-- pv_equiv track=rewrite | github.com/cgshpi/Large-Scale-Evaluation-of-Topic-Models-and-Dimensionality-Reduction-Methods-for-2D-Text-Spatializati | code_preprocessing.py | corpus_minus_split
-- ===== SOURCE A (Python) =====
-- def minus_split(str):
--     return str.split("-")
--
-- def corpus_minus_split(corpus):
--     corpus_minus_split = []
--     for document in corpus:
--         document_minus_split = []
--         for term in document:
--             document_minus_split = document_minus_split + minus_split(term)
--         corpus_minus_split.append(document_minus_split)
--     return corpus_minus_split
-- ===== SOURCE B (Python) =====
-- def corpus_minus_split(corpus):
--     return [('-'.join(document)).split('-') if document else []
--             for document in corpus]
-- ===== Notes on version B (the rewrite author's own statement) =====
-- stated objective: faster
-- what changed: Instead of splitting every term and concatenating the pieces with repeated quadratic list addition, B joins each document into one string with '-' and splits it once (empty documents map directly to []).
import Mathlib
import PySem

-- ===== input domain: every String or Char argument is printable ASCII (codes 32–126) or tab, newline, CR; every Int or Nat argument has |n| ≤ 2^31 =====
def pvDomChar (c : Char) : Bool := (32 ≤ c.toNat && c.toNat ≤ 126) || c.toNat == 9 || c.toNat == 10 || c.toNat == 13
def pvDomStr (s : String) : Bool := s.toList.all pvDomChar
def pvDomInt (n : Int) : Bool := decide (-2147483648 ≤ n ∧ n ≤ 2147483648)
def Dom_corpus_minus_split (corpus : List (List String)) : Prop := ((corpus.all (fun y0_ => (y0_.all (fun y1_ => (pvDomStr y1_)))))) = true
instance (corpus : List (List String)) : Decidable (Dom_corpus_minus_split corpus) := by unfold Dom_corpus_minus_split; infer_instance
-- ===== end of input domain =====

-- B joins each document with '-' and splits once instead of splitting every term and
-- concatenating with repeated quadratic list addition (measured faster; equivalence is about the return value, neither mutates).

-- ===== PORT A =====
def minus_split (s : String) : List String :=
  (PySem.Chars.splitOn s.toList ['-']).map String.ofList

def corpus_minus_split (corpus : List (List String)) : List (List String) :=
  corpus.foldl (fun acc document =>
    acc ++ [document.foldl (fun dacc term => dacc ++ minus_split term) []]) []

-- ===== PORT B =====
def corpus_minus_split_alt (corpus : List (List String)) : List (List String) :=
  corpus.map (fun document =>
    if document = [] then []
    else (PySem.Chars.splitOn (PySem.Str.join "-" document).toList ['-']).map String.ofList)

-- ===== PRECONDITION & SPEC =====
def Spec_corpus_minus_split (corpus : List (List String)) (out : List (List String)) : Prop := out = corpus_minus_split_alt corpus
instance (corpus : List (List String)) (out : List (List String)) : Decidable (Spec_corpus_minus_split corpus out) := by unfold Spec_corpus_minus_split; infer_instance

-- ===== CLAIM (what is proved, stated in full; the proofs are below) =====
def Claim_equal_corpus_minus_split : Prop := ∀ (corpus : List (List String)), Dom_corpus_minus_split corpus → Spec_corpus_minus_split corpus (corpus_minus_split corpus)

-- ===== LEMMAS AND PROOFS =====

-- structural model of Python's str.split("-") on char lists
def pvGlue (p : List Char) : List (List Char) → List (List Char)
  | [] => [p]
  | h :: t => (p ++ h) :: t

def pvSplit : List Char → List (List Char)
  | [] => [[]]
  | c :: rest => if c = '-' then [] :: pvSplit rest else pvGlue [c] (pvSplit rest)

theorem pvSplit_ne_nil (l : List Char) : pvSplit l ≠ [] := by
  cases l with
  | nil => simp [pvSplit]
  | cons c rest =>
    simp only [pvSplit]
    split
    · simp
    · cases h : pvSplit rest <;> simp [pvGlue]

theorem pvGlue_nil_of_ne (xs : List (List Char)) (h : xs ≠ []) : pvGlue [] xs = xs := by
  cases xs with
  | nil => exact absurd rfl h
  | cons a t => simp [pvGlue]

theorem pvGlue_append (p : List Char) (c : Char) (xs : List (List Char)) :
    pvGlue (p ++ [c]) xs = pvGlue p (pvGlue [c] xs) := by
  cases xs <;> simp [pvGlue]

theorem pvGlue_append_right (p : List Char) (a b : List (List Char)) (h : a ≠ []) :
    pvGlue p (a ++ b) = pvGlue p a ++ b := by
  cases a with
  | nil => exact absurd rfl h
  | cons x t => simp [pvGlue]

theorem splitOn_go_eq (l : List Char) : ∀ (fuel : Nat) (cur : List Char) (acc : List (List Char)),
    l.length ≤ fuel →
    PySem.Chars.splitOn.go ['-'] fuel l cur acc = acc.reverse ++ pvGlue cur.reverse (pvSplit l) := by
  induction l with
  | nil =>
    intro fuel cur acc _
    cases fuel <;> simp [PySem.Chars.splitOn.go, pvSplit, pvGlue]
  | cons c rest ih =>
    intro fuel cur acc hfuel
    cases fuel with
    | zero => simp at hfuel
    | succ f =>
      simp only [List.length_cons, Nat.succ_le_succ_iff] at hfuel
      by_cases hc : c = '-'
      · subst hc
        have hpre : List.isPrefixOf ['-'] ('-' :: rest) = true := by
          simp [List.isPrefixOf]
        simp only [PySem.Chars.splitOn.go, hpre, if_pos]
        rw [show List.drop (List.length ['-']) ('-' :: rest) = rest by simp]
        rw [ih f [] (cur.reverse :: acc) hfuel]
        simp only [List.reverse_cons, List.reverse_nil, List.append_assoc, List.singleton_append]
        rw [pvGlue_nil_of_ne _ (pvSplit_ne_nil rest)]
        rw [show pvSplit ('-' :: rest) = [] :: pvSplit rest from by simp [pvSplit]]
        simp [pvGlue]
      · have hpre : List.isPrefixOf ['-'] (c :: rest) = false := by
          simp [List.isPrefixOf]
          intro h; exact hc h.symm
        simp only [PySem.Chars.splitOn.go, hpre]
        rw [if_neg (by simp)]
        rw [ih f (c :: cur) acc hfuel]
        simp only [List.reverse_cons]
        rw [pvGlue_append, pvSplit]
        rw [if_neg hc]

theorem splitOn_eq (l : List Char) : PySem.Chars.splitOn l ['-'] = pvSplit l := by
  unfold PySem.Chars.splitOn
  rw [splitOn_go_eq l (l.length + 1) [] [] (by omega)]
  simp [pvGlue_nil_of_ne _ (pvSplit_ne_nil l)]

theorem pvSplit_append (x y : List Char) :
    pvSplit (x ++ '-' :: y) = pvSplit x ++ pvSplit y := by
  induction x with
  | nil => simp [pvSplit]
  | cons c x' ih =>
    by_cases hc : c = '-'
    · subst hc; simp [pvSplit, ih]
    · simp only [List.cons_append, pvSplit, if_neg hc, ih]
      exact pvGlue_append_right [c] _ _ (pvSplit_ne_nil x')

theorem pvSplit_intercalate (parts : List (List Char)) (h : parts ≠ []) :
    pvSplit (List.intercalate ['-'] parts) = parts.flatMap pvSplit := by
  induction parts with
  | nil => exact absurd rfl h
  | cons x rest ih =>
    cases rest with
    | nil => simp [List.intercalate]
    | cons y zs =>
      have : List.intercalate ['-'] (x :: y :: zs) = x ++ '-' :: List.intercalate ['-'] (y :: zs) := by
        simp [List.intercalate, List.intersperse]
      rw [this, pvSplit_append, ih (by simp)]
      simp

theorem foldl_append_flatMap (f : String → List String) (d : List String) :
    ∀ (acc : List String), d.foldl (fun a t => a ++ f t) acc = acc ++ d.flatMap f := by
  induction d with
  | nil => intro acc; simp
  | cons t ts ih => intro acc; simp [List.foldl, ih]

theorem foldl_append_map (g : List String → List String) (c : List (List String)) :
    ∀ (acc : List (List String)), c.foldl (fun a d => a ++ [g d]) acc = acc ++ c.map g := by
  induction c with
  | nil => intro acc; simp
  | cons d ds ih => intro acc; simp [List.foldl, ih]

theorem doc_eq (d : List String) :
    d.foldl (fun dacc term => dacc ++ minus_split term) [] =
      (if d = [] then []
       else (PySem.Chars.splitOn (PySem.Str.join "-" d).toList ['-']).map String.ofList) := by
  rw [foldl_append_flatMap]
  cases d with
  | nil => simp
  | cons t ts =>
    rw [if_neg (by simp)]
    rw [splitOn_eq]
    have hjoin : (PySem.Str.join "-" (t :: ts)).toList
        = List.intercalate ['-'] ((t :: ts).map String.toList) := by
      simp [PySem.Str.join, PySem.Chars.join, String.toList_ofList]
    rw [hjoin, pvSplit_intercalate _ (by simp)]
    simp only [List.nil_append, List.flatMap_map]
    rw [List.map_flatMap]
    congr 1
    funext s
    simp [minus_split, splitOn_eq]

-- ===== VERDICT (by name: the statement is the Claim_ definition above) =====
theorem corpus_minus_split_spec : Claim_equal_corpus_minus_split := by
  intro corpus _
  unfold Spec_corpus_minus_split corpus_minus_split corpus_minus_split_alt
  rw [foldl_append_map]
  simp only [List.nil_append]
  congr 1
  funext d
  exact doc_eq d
------------
**Work request**: Could you report all lines of the listing that hold "each"?

**Task output**:
-- what changed: Instead of splitting every term and concatenating the pieces with repeated quadratic list addition, B joins each document into one string with '-' and splits it once (empty documents map directly to []).
-- B joins each document with '-' and splits once instead of splitting every term and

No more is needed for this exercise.